# Crazy Birds



## Crackers (Sep 8, 2010)

People have basically answered my question, so I am done with this thread now, thank you to everybody that gave me a good answer


----------



## spirit wings (Mar 29, 2008)

They sometimes take longer than 3 weeks to get adjusted... I got two homers that can not be let out.. they have a 8 x 9loft (shared with fancy pigeons) with a fly pen the same size...sounds like alot of room right..but they flapped around hanging on the sides and basically acted scared for about a month.. they wanted out.. but now..I have had them 6 months maybe.. they are fine and adjusted.. pigeons do not like change and it it takes them awhile to not be afraid or try to escape..so be be patient..and keep tending to them on a routine regular schedule.


----------



## sky tx (Mar 1, 2005)

They are not PETs--They are Prison birds
You need to get some 30-40 day old birds.
Sounds-Seems you bought them from a Feather Merchant.
Start New-- IF-You want pets
But Again --Just my opinion


----------



## spirit wings (Mar 29, 2008)

sky tx said:


> They are not PETs--They are Prison birds
> You need to get some 30-40 day old birds.
> Sounds-Seems you bought them from a Feather Merchant.
> Start New-- IF-You want pets
> But Again --Just my opinion


 no that is right,
Thats a good opinion and he is right... x race birds can be hard to tame if they are already older, they were raised outside in a loft and not as "pets" per say..so they will never be a cuddly type pet bird.. it is kinda like thinking of having chickens in your house.. not like a hand raised parrot bird that likes interaction with humans.. but if you keep at it..they can eat out of your hand and you can watch them intereact together and that would be about it.. does not mean you should not have them.. pigeons are sometimes hard to place, so you giving them a good home is important.... and sky is a veteran racer so he sees that side of things...


----------



## Jaysen (Jun 21, 2010)

spirit wings said:


> x race birds can be hard to tame if they are already older, they were raised outside in a loft and not as "pets" per say..so they will never be a cuddly type pet bird..


We are having that problem with our prisoners. They seem to love the loft, but not us. These are race birds that have been in lofts and are very used to being handled. The previous owners can walk in and pick up the birds they gave us, but they want nothing to do with us. 

On the other hand, one bird from canada that showed up for dinner at our place won't leave us alone. Jumps right onto the nearest person. He is a little friendlier than all but our "favorite" birds. 

All that to say, stick it out. Some birds are nicer than others, but given time they will come around.

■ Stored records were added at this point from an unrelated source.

-- pv_equiv track=rewrite | github.com/leonbrill3/domain-discovery | scripts/generate_patterns.py | is_pronounceable
-- ===== SOURCE A (Python) =====
-- CONSONANTS = list('bcdfghjklmnprstvwz')
--
-- VOWELS = list('aeiou')
--
-- BAD_PATTERNS = {
--     # Double letters that look weird
--     'aa', 'ii', 'uu',
--     # Hard to pronounce
--     'bv', 'fv', 'gj', 'hj', 'kj', 'pv', 'vb', 'vf', 'vp',
--     # Just ugly
--     'jr', 'rj', 'wj', 'jw', 'zj', 'jz',
-- }
--
-- def is_pronounceable(word: str) -> bool:
--     """Filter out unpronounceable combinations."""
--     word = word.lower()
--
--     # Check for bad patterns
--     for bad in BAD_PATTERNS:
--         if bad in word:
--             return False
--
--     # No triple consonants
--     consonant_count = 0
--     for char in word:
--         if char in CONSONANTS:
--             consonant_count += 1
--             if consonant_count >= 3:
--                 return False
--         else:
--             consonant_count = 0
--
--     # No triple vowels
--     vowel_count = 0
--     for char in word:
--         if char in VOWELS:
--             vowel_count += 1
--             if vowel_count >= 3:
--                 return False
--         else:
--             vowel_count = 0
--
--     return True
-- ===== SOURCE B (Python) =====
-- BAD_PATTERNS = {
--     'aa', 'ii', 'uu',
--     'bv', 'fv', 'gj', 'hj', 'kj', 'pv', 'vb', 'vf', 'vp',
--     'jr', 'rj', 'wj', 'jw', 'zj', 'jz',
-- }
--
-- CONSONANT_SET = set('bcdfghjklmnprstvwz')
-- VOWEL_SET = set('aeiou')
--
-- def is_pronounceable(word: str) -> bool:
--     """Single pass over the word: reject a bad adjacent pair or a run of 3."""
--     word = word.lower()
--     consonant_run = 0
--     vowel_run = 0
--     for i, char in enumerate(word):
--         if word[i:i+2] in BAD_PATTERNS:
--             return False
--         if char in CONSONANT_SET:
--             consonant_run += 1
--             vowel_run = 0
--         elif char in VOWEL_SET:
--             vowel_run += 1
--             consonant_run = 0
--         else:
--             consonant_run = 0
--             vowel_run = 0
--         if consonant_run >= 3 or vowel_run >= 3:
--             return False
--     return True
-- ===== Notes on version B (the rewrite author's own statement) =====
-- stated objective: simpler
-- what changed: B replaces A's three separate scans (a loop over the 22 fixed patterns doing substring searches, then a consonant-run pass, then a vowel-run pass) with one single left-to-right pass over the word positions that checks word[i:i+2] against the pattern set and maintains both run counters simultaneously.
import Mathlib
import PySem

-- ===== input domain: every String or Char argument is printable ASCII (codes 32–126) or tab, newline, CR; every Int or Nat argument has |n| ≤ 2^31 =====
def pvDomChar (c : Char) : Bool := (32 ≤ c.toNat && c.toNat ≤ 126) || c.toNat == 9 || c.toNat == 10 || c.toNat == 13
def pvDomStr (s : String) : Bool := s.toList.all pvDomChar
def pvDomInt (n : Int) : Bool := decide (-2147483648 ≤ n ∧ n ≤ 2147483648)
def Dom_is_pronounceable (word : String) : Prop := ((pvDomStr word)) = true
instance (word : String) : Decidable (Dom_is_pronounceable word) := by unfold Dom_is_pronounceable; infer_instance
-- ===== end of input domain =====

-- B is one single pass over the word positions (pair check + both run counters together)
-- instead of A's 22 substring searches followed by two separate run scans; return value only.

-- ===== PORT A =====
def pvConsonantsA : List Char :=
  ['b','c','d','f','g','h','j','k','l','m','n','p','r','s','t','v','w','z']

def pvVowelsA : List Char := ['a','e','i','o','u']

-- Python's BAD_PATTERNS is a set literal; its iteration order is irrelevant to the Bool
-- result (the loop only asks whether ANY pattern occurs), so it is ported in written order.
def pvBadPatternsA : List (List Char) :=
  [['a','a'],['i','i'],['u','u'],
   ['b','v'],['f','v'],['g','j'],['h','j'],['k','j'],['p','v'],['v','b'],['v','f'],['v','p'],
   ['j','r'],['r','j'],['w','j'],['j','w'],['z','j'],['j','z']]

-- 'for char in word: if char in CONSONANTS: count += 1; if count >= 3: return False; else: count = 0'
def pvConsLoopA : List Char → Nat → Bool
  | [], _ => true
  | c :: t, cnt =>
    if pvConsonantsA.contains c then
      if cnt + 1 ≥ 3 then false else pvConsLoopA t (cnt + 1)
    else pvConsLoopA t 0

def pvVowLoopA : List Char → Nat → Bool
  | [], _ => true
  | c :: t, cnt =>
    if pvVowelsA.contains c then
      if cnt + 1 ≥ 3 then false else pvVowLoopA t (cnt + 1)
    else pvVowLoopA t 0

def is_pronounceable (word : String) : Bool :=
  let w := PySem.Chars.lower word.toList
  if pvBadPatternsA.any (fun bad => PySem.Chars.isIn bad w) then false
  else pvConsLoopA w 0 && pvVowLoopA w 0

-- ===== PORT B =====
def pvBadSetB : PySem.Set (List Char) :=
  PySem.Set.ofList
    [['a','a'],['i','i'],['u','u'],
     ['b','v'],['f','v'],['g','j'],['h','j'],['k','j'],['p','v'],['v','b'],['v','f'],['v','p'],
     ['j','r'],['r','j'],['w','j'],['j','w'],['z','j'],['j','z']]

def pvConsSetB : PySem.Set Char :=
  PySem.Set.ofList ['b','c','d','f','g','h','j','k','l','m','n','p','r','s','t','v','w','z']

def pvVowSetB : PySem.Set Char := PySem.Set.ofList ['a','e','i','o','u']

-- the loop body of B: 'word[i:i+2]' on the remaining suffix c :: rest is c :: rest.take 1
def pvScanB : List Char → Nat → Nat → Bool
  | [], _, _ => true
  | c :: rest, cr, vr =>
    if PySem.Set.contains pvBadSetB (c :: rest.take 1) then false
    else
      let p : Nat × Nat :=
        if PySem.Set.contains pvConsSetB c then (cr + 1, 0)
        else if PySem.Set.contains pvVowSetB c then (0, vr + 1)
        else (0, 0)
      if p.1 ≥ 3 ∨ p.2 ≥ 3 then false else pvScanB rest p.1 p.2

def is_pronounceable_alt (word : String) : Bool :=
  pvScanB (PySem.Chars.lower word.toList) 0 0

-- ===== PRECONDITION & SPEC =====
def Spec_is_pronounceable (word : String) (out : Bool) : Prop := out = is_pronounceable_alt word
instance (word : String) (out : Bool) : Decidable (Spec_is_pronounceable word out) := by unfold Spec_is_pronounceable; infer_instance

-- ===== CLAIM (what is proved, stated in full; the proofs are below) =====
def Claim_equal_is_pronounceable : Prop := ∀ (word : String), Dom_is_pronounceable word → Spec_is_pronounceable word (is_pronounceable word)

-- ===== LEMMAS AND PROOFS =====

-- adjacent-pair scan: the reference shape both sides are reduced to
def pvBadScan : List Char → Bool
  | a :: b :: t => pvBadPatternsA.contains [a, b] || pvBadScan (b :: t)
  | _ => false

lemma badSetB_eq : pvBadSetB = pvBadPatternsA := by decide

lemma consSetB_eq : pvConsSetB = pvConsonantsA := by decide

lemma vowSetB_eq : pvVowSetB = pvVowelsA := by decide

lemma single_not_bad (c : Char) : [c] ∉ pvBadPatternsA := by
  simp [pvBadPatternsA]

lemma cons_not_vow (c : Char) (h : c ∈ pvConsonantsA) : c ∉ pvVowelsA := by
  fin_cases h <;> decide

lemma scanB_eq (l : List Char) (cr vr : Nat) :
    pvScanB l cr vr = (!pvBadScan l && pvConsLoopA l cr && pvVowLoopA l vr) := by
  induction l generalizing cr vr with
  | nil => simp [pvScanB, pvBadScan, pvConsLoopA, pvVowLoopA]
  | cons c rest ih =>
    cases rest with
    | nil =>
      conv_lhs => rw [pvScanB.eq_2]
      by_cases hc : c ∈ pvConsonantsA
      · have hv := cons_not_vow c hc
        simp [pvScanB, pvBadScan, pvConsLoopA, pvVowLoopA, badSetB_eq, consSetB_eq, vowSetB_eq,
          single_not_bad, hc, hv]
      · by_cases hv : c ∈ pvVowelsA
        · simp [pvScanB, pvBadScan, pvConsLoopA, pvVowLoopA, badSetB_eq, consSetB_eq, vowSetB_eq,
            single_not_bad, hc, hv]
        · simp [pvScanB, pvBadScan, pvConsLoopA, pvVowLoopA, badSetB_eq, consSetB_eq, vowSetB_eq,
            single_not_bad, hc, hv]
    | cons d t =>
      conv_lhs => rw [pvScanB.eq_2]
      by_cases hb : [c, d] ∈ pvBadPatternsA
      · simp [pvBadScan, badSetB_eq, hb]
      · by_cases hc : c ∈ pvConsonantsA
        · have hv := cons_not_vow c hc
          by_cases h3 : cr + 1 ≥ 3
          · simp [pvBadScan, pvConsLoopA, pvVowLoopA, badSetB_eq, consSetB_eq,
              hb, hc, hv, h3]
          · simp [pvBadScan, pvConsLoopA, pvVowLoopA, badSetB_eq, consSetB_eq, vowSetB_eq,
              hb, hc, hv, h3, ih]
        · by_cases hv : c ∈ pvVowelsA
          · by_cases h3 : vr + 1 ≥ 3
            · simp [pvBadScan, pvConsLoopA, pvVowLoopA, badSetB_eq, consSetB_eq, vowSetB_eq,
                hb, hc, hv, h3, ih]
            · simp [pvBadScan, pvConsLoopA, pvVowLoopA, badSetB_eq, consSetB_eq, vowSetB_eq,
                hb, hc, hv, h3, ih]
          · simp [pvBadScan, pvConsLoopA, pvVowLoopA, badSetB_eq, consSetB_eq, vowSetB_eq,
              hb, hc, hv, ih]

lemma badScan_iff (l : List Char) :
    pvBadScan l = true ↔ ∃ x y, [x, y] ∈ pvBadPatternsA ∧ [x, y] <:+: l := by
  induction l with
  | nil =>
    simp only [pvBadScan]
    constructor
    · intro h; exact absurd h (by simp)
    · rintro ⟨x, y, -, h⟩
      have := h.length_le; simp at this
  | cons a t ih =>
    cases t with
    | nil =>
      simp only [pvBadScan]
      constructor
      · intro h; exact absurd h (by simp)
      · rintro ⟨x, y, -, h⟩
        have := h.length_le; simp at this
    | cons b t' =>
      simp only [pvBadScan, Bool.or_eq_true, ih, List.contains_iff_mem]
      constructor
      · rintro (h | ⟨x, y, hxy, hinf⟩)
        · exact ⟨a, b, h, ⟨[], t', by simp⟩⟩
        · exact ⟨x, y, hxy, List.infix_cons hinf⟩
      · rintro ⟨x, y, hxy, hinf⟩
        rcases (List.infix_cons_iff).1 hinf with hpre | hsuf
        · rcases hpre with ⟨s, hs⟩
          injection hs with h1 hs; injection hs with h2 _
          subst h1; subst h2; exact Or.inl hxy
        · exact Or.inr ⟨x, y, hxy, hsuf⟩

lemma badPattern_len : ∀ p ∈ pvBadPatternsA, p.length = 2 := by decide

lemma anyBad_eq_badScan (l : List Char) :
    pvBadPatternsA.any (fun bad => PySem.Chars.isIn bad l) = pvBadScan l := by
  rcases h : pvBadScan l with _ | _
  · rcases ha : pvBadPatternsA.any (fun bad => PySem.Chars.isIn bad l) with _ | _
    · rfl
    · exfalso
      rcases List.any_eq_true.1 ha with ⟨p, hp, hin⟩
      have hinf := (PySem.Chars.isIn_iff_infix p l).1 hin
      have hlen := badPattern_len p hp
      match p, hlen, hp, hinf with
      | [x, y], _, hp, hinf =>
        have : pvBadScan l = true := (badScan_iff l).2 ⟨x, y, hp, hinf⟩
        simp [h] at this
  · rcases (badScan_iff l).1 h with ⟨x, y, hxy, hinf⟩
    refine List.any_eq_true.2 ⟨[x, y], hxy, ?_⟩
    exact (PySem.Chars.isIn_iff_infix _ _).2 hinf

-- ===== VERDICT (by name: the statement is the Claim_ definition above) =====
theorem is_pronounceable_spec : Claim_equal_is_pronounceable := by
  intro word _
  unfold Spec_is_pronounceable is_pronounceable is_pronounceable_alt
  rw [scanB_eq]
  show (if pvBadPatternsA.any (fun bad => PySem.Chars.isIn bad (PySem.Chars.lower word.toList)) = true
        then false
        else pvConsLoopA (PySem.Chars.lower word.toList) 0 && pvVowLoopA (PySem.Chars.lower word.toList) 0) = _
  rw [anyBad_eq_badScan]
  cases h : pvBadScan (PySem.Chars.lower word.toList) <;> simp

One other thing. Keep the environment where you have your birds low stress. Low stress for them more so than for you. Avoid fast movements, loud noises, and lots of "lights on lights off" stuff. Give them some peace and quite and acclimating them to their new home will move along a little faster.


----------



## spirit wings (Mar 29, 2008)

Crackers said:


> I am just trying to learn here. I bought these birds from a local boy, and this coming summer wanted to try showing them in the 4-h part of my county fair. I don't know why you have to talk to me like this, as I signed up for this thing to try and see if people here could HELP me, not start to criticize me for asking a question. Like I said, I was trying to learn how to help my birds, not be yelled at.


He did not yell at you..hard to yell in text..lol.. he is just an older gentleman, making his opinion and trying to help his way.. it may come across not friendly, but the advice is good as it is better to get young pigeons to make pets from them.. that is all.. good luck with your homers.


----------



## sky tx (Mar 1, 2005)

Crackers--If we knew your town-state we may be able to find a pigeon Flyer near you so you can visit them and get REAL answers.maybe even some young birds.
You should have done more homework -ask more questions before getting pigeons.
You have put the Wagon in "front" of the Horse.


----------



## ptras (Jun 29, 2010)

spirit wings said:


> He did not yell at you..hard to yell in text..lol.. he is just an older gentleman, making his opinion and trying to help his way.. it may come across not friendly, but the advice is good as it is better to get young pigeons to make pets from them.. that is all.. good luck with your homers.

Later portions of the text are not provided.